中筒体60は、図31〜図33に示すように、所定の外径、高さ及び内部に中空孔を有し、所定の肉厚の円形筒状体からなり、耐熱性及び機械的強度の強い合成樹脂成型体で形成されている。すなわち、この中筒体60は、高温に加熱されたおねばなどと接触するので、耐熱性に加え、有害物を析出しない合成樹脂材で形成されている。この中筒体60は上蓋とは別体の部品で構成されている。別部品にすることにより、合成樹脂の選定が容易になる。この中筒体60は、内部に中空孔60a、両端部にそれぞれ所定大きさの開口60b、60cが形成されて、一方の開口60bに貯留タンク100の筒状部100a(図5参照)が嵌合され、他方の開口60cに内蓋5Aに配設された一対の圧力弁91が挿入される(図8参照)。すなわち、この中筒体60は、その外径が枠組開口F12の一辺より短長で、中空孔の内径が内蓋5Aに配設された一対の圧力弁91が挿入される大きさになっている。一方の開口60bは、その端部が肉厚にされて、この肉厚端縁の内側周壁に環状パッキンPaが装着される装着溝601と、この装着溝の外周囲に凹状溝602とが形成されている。凹状溝602を設けることにより、沿面距離が長くなり、内部からの蒸気漏れ及び外部からの水などの浸入を防止できる。装着溝601には、環状パッキンPaが装着される。他方の開口60c部は、その端縁外壁が外部へ膨出し、この膨出部60dを利用して、中筒体60が上蓋5Bに固定される。
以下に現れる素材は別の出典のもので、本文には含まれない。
-- pv_equiv track=rewrite | github.com/Suah-Cho/Algorithm | Training/HandlingString/splitString/splitString.py | solution
-- ===== SOURCE A (Python) =====
-- def solution(s):
--     answer = 0
--     count1 = 0
--     count2 = 0
--
--     for i in s :
--         if count1 == count2 :
--             answer += 1
--             x = i
--         if x == i :
--             count1 += 1
--         else :
--             count2 += 1
--
--     return answer
-- ===== SOURCE B (Python) =====
-- def solution(s):
--     # Grouped consumption of a shared iterator: the outer for pulls the first
--     # character of each group (the pivot); the inner for consumes the rest of
--     # the group, tracking a signed balance (+1 pivot / -1 other) until it
--     # returns to zero. An exhausted iterator ends both loops.
--     answer = 0
--     it = iter(s)
--     for pivot in it:
--         answer += 1
--         bal = 1
--         for c in it:
--             bal += 1 if c == pivot else -1
--             if bal == 0:
--                 break
--     return answer
-- ===== Notes on version B (the rewrite author's own statement) =====
-- stated objective: alternative
-- what changed: Replaces the flat indexed pass with two never-reset global counters and an implicit group-start flag by grouped consumption of a shared iterator: an outer loop pulls each group's pivot, an inner loop consumes that group with a local signed balance (+1 pivot / -1 other) until it hits zero.
import Mathlib
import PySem

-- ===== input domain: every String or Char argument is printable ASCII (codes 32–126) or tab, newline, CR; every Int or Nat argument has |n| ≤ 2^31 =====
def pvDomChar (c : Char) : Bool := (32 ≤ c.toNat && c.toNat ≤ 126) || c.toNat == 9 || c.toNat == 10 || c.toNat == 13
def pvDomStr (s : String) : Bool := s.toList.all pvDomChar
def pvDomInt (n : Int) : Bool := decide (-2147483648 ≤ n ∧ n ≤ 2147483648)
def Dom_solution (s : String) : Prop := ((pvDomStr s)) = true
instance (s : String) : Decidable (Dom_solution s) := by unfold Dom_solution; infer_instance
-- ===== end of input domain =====

-- B replaces A's flat indexed pass with two never-reset counters by grouped
-- consumption of a shared iterator: an outer loop pulls each group's pivot, an
-- inner loop consumes the group with a local signed balance (alternative decomposition, same cost).

-- ===== PORT A =====
-- one iteration of A's for-loop body over the state (answer, count1, count2, x);
-- Python's `x` is unassigned before the first iteration, where count1 == count2
-- always assigns it before use, so the initial ' ' is never read.
def solutionStepA (st : Int × Int × Int × Char) (i : Char) : Int × Int × Int × Char :=
  let answer := st.1
  let count1 := st.2.1
  let count2 := st.2.2.1
  let x := st.2.2.2
  let p := if count1 == count2 then (answer + 1, i) else (answer, x)
  let answer := p.1
  let x := p.2
  if x == i then (answer, count1 + 1, count2, x)
  else (answer, count1, count2 + 1, x)

def solution (s : String) : Int :=
  (s.toList.foldl solutionStepA (0, 0, 0, ' ')).1

-- ===== PORT B =====
-- Source B's inner for-loop: consume the rest of the current group from the shared
-- iterator (the remaining list), tracking the signed balance until it hits 0;
-- returns what is left of the iterator ([] if it is exhausted, ending both loops).
def solutionInnerB (pivot : Char) (bal : Int) : List Char → List Char
  | [] => []
  | c :: rest =>
    let bal' := bal + (if c == pivot then 1 else -1)
    if bal' == 0 then rest else solutionInnerB pivot bal' rest

theorem solutionInnerB_length (pivot : Char) (bal : Int) (l : List Char) :
    (solutionInnerB pivot bal l).length ≤ l.length := by
  induction l generalizing bal with
  | nil => simp [solutionInnerB]
  | cons c rest ih =>
    simp only [solutionInnerB]
    by_cases hb : (bal + (if c == pivot then 1 else -1) == 0) = true
    · rw [if_pos hb]; simp
    · rw [if_neg hb]; exact Nat.le_succ_of_le (ih _)

-- Source B's outer for-loop: pull each group's pivot from the shared iterator
def solutionGoB : List Char → Int
  | [] => 0
  | pivot :: rest => 1 + solutionGoB (solutionInnerB pivot 1 rest)
termination_by l => l.length
decreasing_by
  exact Nat.lt_succ_of_le (solutionInnerB_length _ _ _)

def solution_alt (s : String) : Int := solutionGoB s.toList

-- ===== PRECONDITION & SPEC =====
def Spec_solution (s : String) (out : Int) : Prop := out = solution_alt s
instance (s : String) (out : Int) : Decidable (Spec_solution s out) := by unfold Spec_solution; infer_instance

-- ===== CLAIM (what is proved, stated in full; the proofs are below) =====
def Claim_equal_solution : Prop := ∀ (s : String), Dom_solution s → Spec_solution s (solution s)

-- ===== LEMMAS AND PROOFS =====

-- how the inner loop unfolds over one more character
theorem solutionInnerB_cons (pivot c : Char) (bal : Int) (rest : List Char) :
    solutionInnerB pivot bal (c :: rest)
      = if bal + (if c = pivot then 1 else -1) = 0 then rest
        else solutionInnerB pivot (bal + (if c = pivot then 1 else -1)) rest := by
  simp only [solutionInnerB]
  by_cases hc : c = pivot
  · by_cases hz : bal + 1 = 0 <;> simp [hc, hz]
  · have hcx : (c == pivot) = false := by simpa using hc
    by_cases hz : bal + -1 = 0 <;> simp [hcx, hc, hz]

-- core invariant: A's fold from any state is the accumulator plus the groups B
-- still finds, where (c1 = c2) means "at a group boundary" and otherwise the
-- current (already-counted) group has pivot x and balance c1 - c2
theorem solution_fold_eq (l : List Char) :
    ∀ (a c1 c2 : Int) (x : Char),
      (List.foldl solutionStepA (a, c1, c2, x) l).1
        = a + (if c1 = c2 then solutionGoB l
               else solutionGoB (solutionInnerB x (c1 - c2) l)) := by
  induction l with
  | nil =>
    intro a c1 c2 x
    by_cases h : c1 = c2 <;> simp [solutionGoB, solutionInnerB, h]
  | cons c rest ih =>
    intro a c1 c2 x
    by_cases h : c1 = c2
    · have hc : solutionStepA (a, c1, c2, x) c = (a + 1, c1 + 1, c2, c) := by
        simp [solutionStepA, h]
      have hne : ¬ (c1 + 1 = c2) := by omega
      rw [List.foldl_cons, hc, ih, if_neg hne, if_pos h]
      rw [show solutionGoB (c :: rest)
            = 1 + solutionGoB (solutionInnerB c 1 rest) from by rw [solutionGoB]]
      have : c1 + 1 - c2 = 1 := by omega
      rw [this]; ring
    · rw [List.foldl_cons, if_neg h, solutionInnerB_cons]
      by_cases hx : x = c
      · subst hx
        have hc : solutionStepA (a, c1, c2, x) x = (a, c1 + 1, c2, x) := by
          simp [solutionStepA, h]
        rw [hc, ih]
        simp only [if_true]
        by_cases hz : c1 + 1 = c2
        · have h0 : c1 - c2 + 1 = 0 := by omega
          rw [if_pos hz, if_pos h0]
        · have h0 : ¬ (c1 - c2 + 1 = 0) := by omega
          have he : c1 - c2 + 1 = c1 + 1 - c2 := by ring
          rw [if_neg hz, if_neg h0, he]
      · have hc : solutionStepA (a, c1, c2, x) c = (a, c1, c2 + 1, x) := by
          have hxc : (x == c) = false := by simpa using hx
          simp [solutionStepA, h, hxc]
        rw [hc, ih]
        have hcx : ¬ (c = x) := fun e => hx e.symm
        simp only [if_neg hcx]
        by_cases hz : c1 = c2 + 1
        · have h0 : c1 - c2 + -1 = 0 := by omega
          rw [if_pos hz, if_pos h0]
        · have h0 : ¬ (c1 - c2 + -1 = 0) := by omega
          have he : c1 - c2 + -1 = c1 - (c2 + 1) := by ring
          rw [if_neg hz, if_neg h0, he]

-- ===== VERDICT (by name: the statement is the Claim_ definition above) =====
theorem solution_spec : Claim_equal_solution := by
  intro s _
  unfold Spec_solution solution solution_alt
  rw [solution_fold_eq, if_pos rfl]
  ring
すなわち、上蓋5Bの開口縁に嵌入される凹状溝を有しシール面積を大きくした環状シールパッキンPa1を用いて、上蓋5Bに固定されている。中筒体60は、図33、図34に示すように、内部に対向した位置に2個の貫通孔603と、これらの貫通孔の間に1個の貫通孔604が筒壁を貫通して形成されている。2個の貫通孔603は、弁開放機構94のシリンダ95(図8参照)に対応する箇所に設けられて、これらの貫通孔603には、図8、図32に示すように、シールパッキン99が固定される。他の貫通孔604には、蒸気温度センサーS2(図41参照)が設けられる。
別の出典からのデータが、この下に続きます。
lemma mySplit_sep {a : List Char} (u : List Char) (ha : '/' ∉ a) :
    mySplit (a ++ ('/' :: u)) = a :: mySplit u := by
  induction a with
  | nil => simp [mySplit]
  | cons c t ih =>
    have hc : c ≠ '/' := fun he => ha (he ▸ List.mem_cons_self)
    have ht : '/' ∉ t := fun hm => ha (List.mem_cons_of_mem _ hm)
    simp [mySplit, hc, ih ht]


lemma swS_noSlash {s : String} (h : '/' ∉ s.toList) (P : String) (hp : '/' ∈ P.toList) :
    PySem.Str.startswith s P = false := by
  rw [PySem.Str.startswith_eq]; exact swNoSlash h hp

lemma swS_one {s : String} {a u : List Char} (hcs : s.toList = a ++ ('/' :: u)) (ha : '/' ∉ a)
    (P : String) (X : List Char) (hP : P.toList = X ++ ['/']) (hX : '/' ∉ X) :
    PySem.Str.startswith s P = decide (a = X) := by
  rw [PySem.Str.startswith_eq, hcs, hP]; exact swOne ha hX

lemma swS_two {s : String} {a b r : List Char} (hcs : s.toList = a ++ ('/' :: (b ++ ('/' :: r))))
    (ha : '/' ∉ a) (hb : '/' ∉ b) (P : String) (X Y : List Char)
    (hP : P.toList = X ++ ('/' :: (Y ++ ['/']))) (hX : '/' ∉ X) (hY : '/' ∉ Y) :
    PySem.Str.startswith s P = (decide (a = X) && decide (b = Y)) := by
  rw [PySem.Str.startswith_eq, hcs, hP]; exact swTwo ha hb hX hY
中筒体60には、装着溝601に環状パッキンPaが装着されて、この環状パッキンPaが固定リング61で固定される。この固定リング61は、内部に中筒体60の内径と略同じ内径の中空孔を有する円形の筒体61aと、この筒体の略中央部から外方向へ所定幅長延設され所定の肉厚の環状辺部61bとを有する環状体からなり、耐熱性を有する合成樹脂成型体で形成されている。筒体61aは、図32、図33の状態で、下方の開口端縁61a'が環状パッキンPaの押さえ部となっている。環状辺部61bは、図32、図33の状態で、この環状辺部61bの上面に所定の隙間をあけて所定高さの環状リブ61b'が形成されている。この環状リブ61b'と筒体61aとの隙間には、凹状溝611が形成されている。この凹状溝611には、ロック操作レバー68の環状リブ68b'が挿入される。また、環状辺部61bは、図32、図33の状態で、その背面に、下方へ所定長さ垂下した環状リブ61cが形成されている。この環状リブ61cは、後述する回転リング66の接触部となる。
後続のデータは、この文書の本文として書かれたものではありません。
-- pv_equiv track=rewrite | github.com/mrpid12org/imageworks | src/imageworks/gui/pages/2_🎯_Models.py | update_extra_args
-- ===== SOURCE A (Python) =====
-- from typing import Dict, List, Any, Optional
--
-- def update_extra_args(
--     extra_args: List[str], updates: Dict[str, Optional[str]]
-- ) -> List[str]:
--     """Update extra_args list with new flag values.
--
--     - If value is None, removes the flag
--     - If flag exists, updates its value
--     - If flag doesn't exist, appends it
--     - Preserves unknown flags
--     """
--     result = []
--     skip_next = False
--     processed_flags = set()
--
--     i = 0
--     while i < len(extra_args):
--         if skip_next:
--             skip_next = False
--             i += 1
--             continue
--
--         arg = extra_args[i]
--
--         # Handle --flag=value format
--         if "=" in arg and arg.startswith("--"):
--             flag_part, value_part = arg.split("=", 1)
--             flag_name = flag_part.lstrip("-")
--
--             if flag_name in updates:
--                 processed_flags.add(flag_name)
--                 # Update or remove
--                 if updates[flag_name] is not None:
--                     result.append(f"--{flag_name}={updates[flag_name]}")
--                 # else: skip (remove)
--             else:
--                 # Keep unknown flag
--                 result.append(arg)
--             i += 1
--             continue
--
--         # Handle --flag value format
--         if arg.startswith("--"):
--             flag_name = arg.lstrip("-")
--
--             if flag_name in updates:
--                 processed_flags.add(flag_name)
--                 # Update or remove
--                 if updates[flag_name] is not None:
--                     result.append(f"--{flag_name}")
--                     result.append(updates[flag_name])
--                 # else: skip both flag and value
--                 if i + 1 < len(extra_args) and not extra_args[i + 1].startswith("--"):
--                     skip_next = True
--             else:
--                 # Keep unknown flag
--                 result.append(arg)
--         else:
--             # Keep non-flag args
--             result.append(arg)
--
--         i += 1
--
--     # Add new flags that weren't already present
--     for flag_name, value in updates.items():
--         if flag_name not in processed_flags and value is not None:
--             result.append(f"--{flag_name}")
--             result.append(value)
--
--     return result
-- ===== SOURCE B (Python) =====
-- def update_extra_args(extra_args, updates):
--     """Two-pass rewrite: first group tokens into (kind, flag, orig, val) units,
--     then emit each unit per updates, finally append unseen flags."""
--     units = []
--     i = 0
--     n = len(extra_args)
--     while i < n:
--         tok = extra_args[i]
--         if tok.startswith("--") and "=" in tok:
--             units.append(("eq", tok.split("=", 1)[0].lstrip("-"), tok, None))
--             i += 1
--         elif tok.startswith("--"):
--             if i + 1 < n and not extra_args[i + 1].startswith("--"):
--                 units.append(("flag", tok.lstrip("-"), tok, extra_args[i + 1]))
--                 i += 2
--             else:
--                 units.append(("flag", tok.lstrip("-"), tok, None))
--                 i += 1
--         else:
--             units.append(("raw", None, tok, None))
--             i += 1
--     result = []
--     processed = set()
--     for kind, flag, orig, val in units:
--         if kind == "raw":
--             result.append(orig)
--         elif flag in updates:
--             processed.add(flag)
--             new = updates[flag]
--             if new is not None:
--                 if kind == "eq":
--                     result.append(f"--{flag}={new}")
--                 else:
--                     result.append(f"--{flag}")
--                     result.append(new)
--         else:
--             result.append(orig)
--             if val is not None:
--                 result.append(val)
--     for flag, value in updates.items():
--         if flag not in processed and value is not None:
--             result.append(f"--{flag}")
--             result.append(value)
--     return result
-- ===== Notes on version B (the rewrite author's own statement) =====
-- stated objective: alternative
-- what changed: Replaces A's single-pass while-loop with skip_next flag state by a two-pass decomposition: first tokenise extra_args into an explicit list of units (--flag=value / --flag [value] / raw), then emit each unit against updates and append the unseen flags.
import Mathlib
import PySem

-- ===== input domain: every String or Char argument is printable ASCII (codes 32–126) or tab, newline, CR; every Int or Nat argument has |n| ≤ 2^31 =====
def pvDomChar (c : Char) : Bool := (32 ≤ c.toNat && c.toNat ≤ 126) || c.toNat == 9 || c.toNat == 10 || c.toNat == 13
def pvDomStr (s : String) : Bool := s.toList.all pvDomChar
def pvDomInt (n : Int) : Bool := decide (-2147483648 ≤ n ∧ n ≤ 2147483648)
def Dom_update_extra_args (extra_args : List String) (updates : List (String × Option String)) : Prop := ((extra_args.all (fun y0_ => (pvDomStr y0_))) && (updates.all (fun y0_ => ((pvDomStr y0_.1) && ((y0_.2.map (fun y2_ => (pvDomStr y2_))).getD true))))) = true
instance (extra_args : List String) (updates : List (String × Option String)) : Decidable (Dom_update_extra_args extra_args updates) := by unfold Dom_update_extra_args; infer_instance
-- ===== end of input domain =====

-- B replaces A's inline skip_next state machine by a two-pass decomposition (tokenise into flag/value units, then emit); objective: alternative structure, same cost.


-- shared token-level helpers (identical one-liners in both Pythons)
-- Python s.lstrip("-"): drop leading '-' characters (exact)
def pyLstripDash (s : String) : String := String.ofList (s.toList.dropWhile (fun c => c == '-'))
-- Python tok.split("=", 1)[0]: prefix before the first '=' (exact when '=' occurs; guarded by "=" in tok)
def eqFlagName (s : String) : String := pyLstripDash (String.ofList (s.toList.takeWhile (fun c => c ≠ '=')))

-- append the updates entries whose flag was not processed and whose value is not None (A's and B's final loop, identical in both Pythons)
def appendNew (updates : List (String × Option String)) (proc : PySem.Set String) (res : List String) : List String :=
  (PySem.Dict.mk updates).items.foldl (fun r kv =>
    if !(PySem.Set.contains proc kv.1) then
      match kv.2 with
      | some v => r ++ ["--" ++ kv.1, v]
      | none => r
    else r) res

-- ===== PORT A =====
-- A's while-loop with skip_next, result accumulator and processed set
def loopA (d : PySem.Dict String (Option String)) : List String → Bool → List String → PySem.Set String → List String × PySem.Set String
  | [], _, res, proc => (res, proc)
  | a :: rest, skip, res, proc =>
    if skip then loopA d rest false res proc
    else if PySem.Str.isIn "=" a && PySem.Str.startswith a "--" then
      let flag := eqFlagName a
      if PySem.Dict.contains d flag then
        let res' := match PySem.Dict.getD d flag none with
          | some v => res ++ ["--" ++ flag ++ "=" ++ v]
          | none => res
        loopA d rest false res' (PySem.Set.add proc flag)
      else loopA d rest false (res ++ [a]) proc
    else if PySem.Str.startswith a "--" then
      let flag := pyLstripDash a
      if PySem.Dict.contains d flag then
        let res' := match PySem.Dict.getD d flag none with
          | some v => res ++ ["--" ++ flag, v]
          | none => res
        let skip' := match rest with
          | b :: _ => !(PySem.Str.startswith b "--")
          | [] => false
        loopA d rest skip' res' (PySem.Set.add proc flag)
      else loopA d rest false (res ++ [a]) proc
    else loopA d rest false (res ++ [a]) proc

def update_extra_args (extra_args : List String) (updates : List (String × Option String)) : List String :=
  let p := loopA (PySem.Dict.mk updates) extra_args false [] PySem.Set.empty
  appendNew updates p.2 p.1

-- ===== PORT B =====
-- a unit of B's first pass: ("eq", flag, orig), ("flag", flag, orig, optional value) or a raw token
inductive PvUnit : Type
  | eqTok : String → String → PvUnit
  | flagTok : String → String → Option String → PvUnit
  | raw : String → PvUnit
deriving DecidableEq, Repr

-- B's first pass: group tokens into units
def unitsOf : List String → List PvUnit
  | [] => []
  | a :: rest =>
    if PySem.Str.startswith a "--" && PySem.Str.isIn "=" a then
      .eqTok (eqFlagName a) a :: unitsOf rest
    else if PySem.Str.startswith a "--" then
      match rest with
      | b :: rest' =>
        if !(PySem.Str.startswith b "--") then .flagTok (pyLstripDash a) a (some b) :: unitsOf rest'
        else .flagTok (pyLstripDash a) a none :: unitsOf (b :: rest')
      | [] => .flagTok (pyLstripDash a) a none :: unitsOf []
    else .raw a :: unitsOf rest
termination_by xs => xs.length
decreasing_by all_goals simp

-- B's second pass: emit one unit
def emitUnit (d : PySem.Dict String (Option String)) (u : PvUnit) (proc : PySem.Set String) : List String × PySem.Set String :=
  match u with
  | .raw t => ([t], proc)
  | .eqTok flag orig =>
    if PySem.Dict.contains d flag then
      (match PySem.Dict.getD d flag none with
        | some v => ["--" ++ flag ++ "=" ++ v]
        | none => [], PySem.Set.add proc flag)
    else ([orig], proc)
  | .flagTok flag orig val =>
    if PySem.Dict.contains d flag then
      (match PySem.Dict.getD d flag none with
        | some v => ["--" ++ flag, v]
        | none => [], PySem.Set.add proc flag)
    else
      (match val with
        | some b => [orig, b]
        | none => [orig], proc)

def processUnits (d : PySem.Dict String (Option String)) : List PvUnit → PySem.Set String → List String × PySem.Set String
  | [], proc => ([], proc)
  | u :: us, proc =>
    let p := emitUnit d u proc
    let q := processUnits d us p.2
    (p.1 ++ q.1, q.2)

def update_extra_args_alt (extra_args : List String) (updates : List (String × Option String)) : List String :=
  let p := processUnits (PySem.Dict.mk updates) (unitsOf extra_args) PySem.Set.empty
  appendNew updates p.2 p.1

-- ===== PRECONDITION & SPEC =====
def Spec_update_extra_args (extra_args : List String) (updates : List (String × Option String)) (out : List String) : Prop := out = update_extra_args_alt extra_args updates
instance (extra_args : List String) (updates : List (String × Option String)) (out : List String) : Decidable (Spec_update_extra_args extra_args updates out) := by unfold Spec_update_extra_args; infer_instance

-- ===== CLAIM (what is proved, stated in full; the proofs are below) =====
def Claim_equal_update_extra_args : Prop := ∀ (extra_args : List String) (updates : List (String × Option String)), Dom_update_extra_args extra_args updates → Spec_update_extra_args extra_args updates (update_extra_args extra_args updates)

-- ===== LEMMAS AND PROOFS =====

-- A's loop (started unskipped) computes exactly B's two passes, prefixed by the accumulator
theorem loopA_eq_processUnits (d : PySem.Dict String (Option String)) :
    ∀ (xs : List String) (res : List String) (proc : PySem.Set String),
      loopA d xs false res proc =
        (res ++ (processUnits d (unitsOf xs) proc).1, (processUnits d (unitsOf xs) proc).2) := by
  intro xs
  induction xs using unitsOf.induct with
  | case1 => intro res proc; simp [loopA, unitsOf, processUnits]
  | case2 a rest h ih =>
    intro res proc
    simp only [Bool.and_eq_true] at h
    obtain ⟨h1, h2⟩ := h
    rw [unitsOf.eq_def, loopA.eq_def]
    simp only [h1, h2, Bool.and_self, if_true, Bool.false_eq_true, if_false, PySem.Str.startswith_eq, PySem.Str.isIn_eq, Bool.and_true, Bool.true_and, processUnits, emitUnit]
    split
    · cases hv : d.getD (eqFlagName a) none <;> simp [hv, ih]
    · simp [ih]
  | case3 a hne hsw b rest' hb ih =>
    intro res proc
    have hni : PySem.Str.isIn "=" a = false := by
      cases hx : PySem.Str.isIn "=" a <;> simp_all
    have hb' : PySem.Str.startswith b "--" = false := by simpa using hb
    have hb2 : PySem.Chars.startswith b.toList ['-', '-'] = false := by simpa using hb'
    rw [unitsOf.eq_def, loopA.eq_def]
    simp only [hsw, hni, hb', Bool.and_false, Bool.false_and, Bool.and_true, Bool.true_and,
      Bool.false_eq_true, if_false, if_true, Bool.not_false, processUnits, emitUnit]
    split
    · cases hv : d.getD (pyLstripDash a) none <;>
        · rw [loopA.eq_def]
          simp [hv, ih]
    · rw [loopA.eq_def]
      simp [hb2, ih]
  | case4 a hne hsw b rest' hb ih =>
    intro res proc
    have hni : PySem.Str.isIn "=" a = false := by
      cases hx : PySem.Str.isIn "=" a <;> simp_all
    have hb' : PySem.Str.startswith b "--" = true := by simpa using hb
    rw [unitsOf.eq_def, loopA.eq_def]
    simp only [hsw, hni, hb', Bool.and_false, Bool.false_and, Bool.not_true,
      Bool.false_eq_true, if_false, if_true, processUnits, emitUnit]
    split
    · cases hv : d.getD (pyLstripDash a) none <;> simp [hv, ih]
    · simp [ih]
  | case5 a hne hsw =>
    intro res proc
    have hni : PySem.Str.isIn "=" a = false := by
      cases hx : PySem.Str.isIn "=" a <;> simp_all
    rw [unitsOf.eq_def, loopA.eq_def]
    simp only [hsw, hni, Bool.and_false, Bool.false_and,
      Bool.false_eq_true, if_false, if_true, processUnits, emitUnit]
    split
    · cases hv : d.getD (pyLstripDash a) none <;> simp [hv, loopA, unitsOf, processUnits]
    · simp [loopA, unitsOf, processUnits]
  | case6 a rest hne hsw ih =>
    intro res proc
    have hsw' : PySem.Str.startswith a "--" = false := by
      cases hx : PySem.Str.startswith a "--" <;> simp_all
    rw [unitsOf.eq_def, loopA.eq_def]
    simp only [hsw', Bool.and_false, Bool.false_and, Bool.and_true,
      Bool.false_eq_true, if_false, processUnits, emitUnit]
    simp [ih]

-- ===== VERDICT (by name: the statement is the Claim_ definition above) =====
theorem update_extra_args_spec : Claim_equal_update_extra_args := by
  intro extra_args updates _
  unfold Spec_update_extra_args update_extra_args update_extra_args_alt
  rw [loopA_eq_processUnits]
  simp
中筒体60は、その外周囲に円板状の円盤状カム板63が配設される。
図22、図23を参照して、この円盤状カム板63を説明する。なお、図22は図1の圧力式炊飯器の蓋体に装着される円盤状カム板部分の斜視図、図23は図22の円盤状カム板の斜視図である。
円盤状カム板63は、枠組開口F12(図15参照)の一辺より若干短い外径直径を有し、中央部に所定内径の円形の開口63aを設けたドーナツ状円盤からなり、所定肉厚の金属板で形成されている。中央部の開口63aは、中筒体60の外径より若干大きくなっている。円盤状カム板63は、開口63aから外周縁までが所定幅長の周辺部63bとなっている。この円盤状カム板63は、円板の中心点O(この中心点Oは、円形開口63aの中心に位置している)を通る中心線上の周辺部63bと、この中心線と90度で交差する交差線の一方の周辺部63bとに、3個のカム溝64が所定の間隔をあけて形成されている。すなわち、3個のカム溝64は、中心点Oを通る中心線と周辺部63bとが交差する周辺部63b及びこの中心線と直交する中心線が周辺部63bとが交差する周辺部63bに配設されている。これらのカム溝64は、同じ形状となっている。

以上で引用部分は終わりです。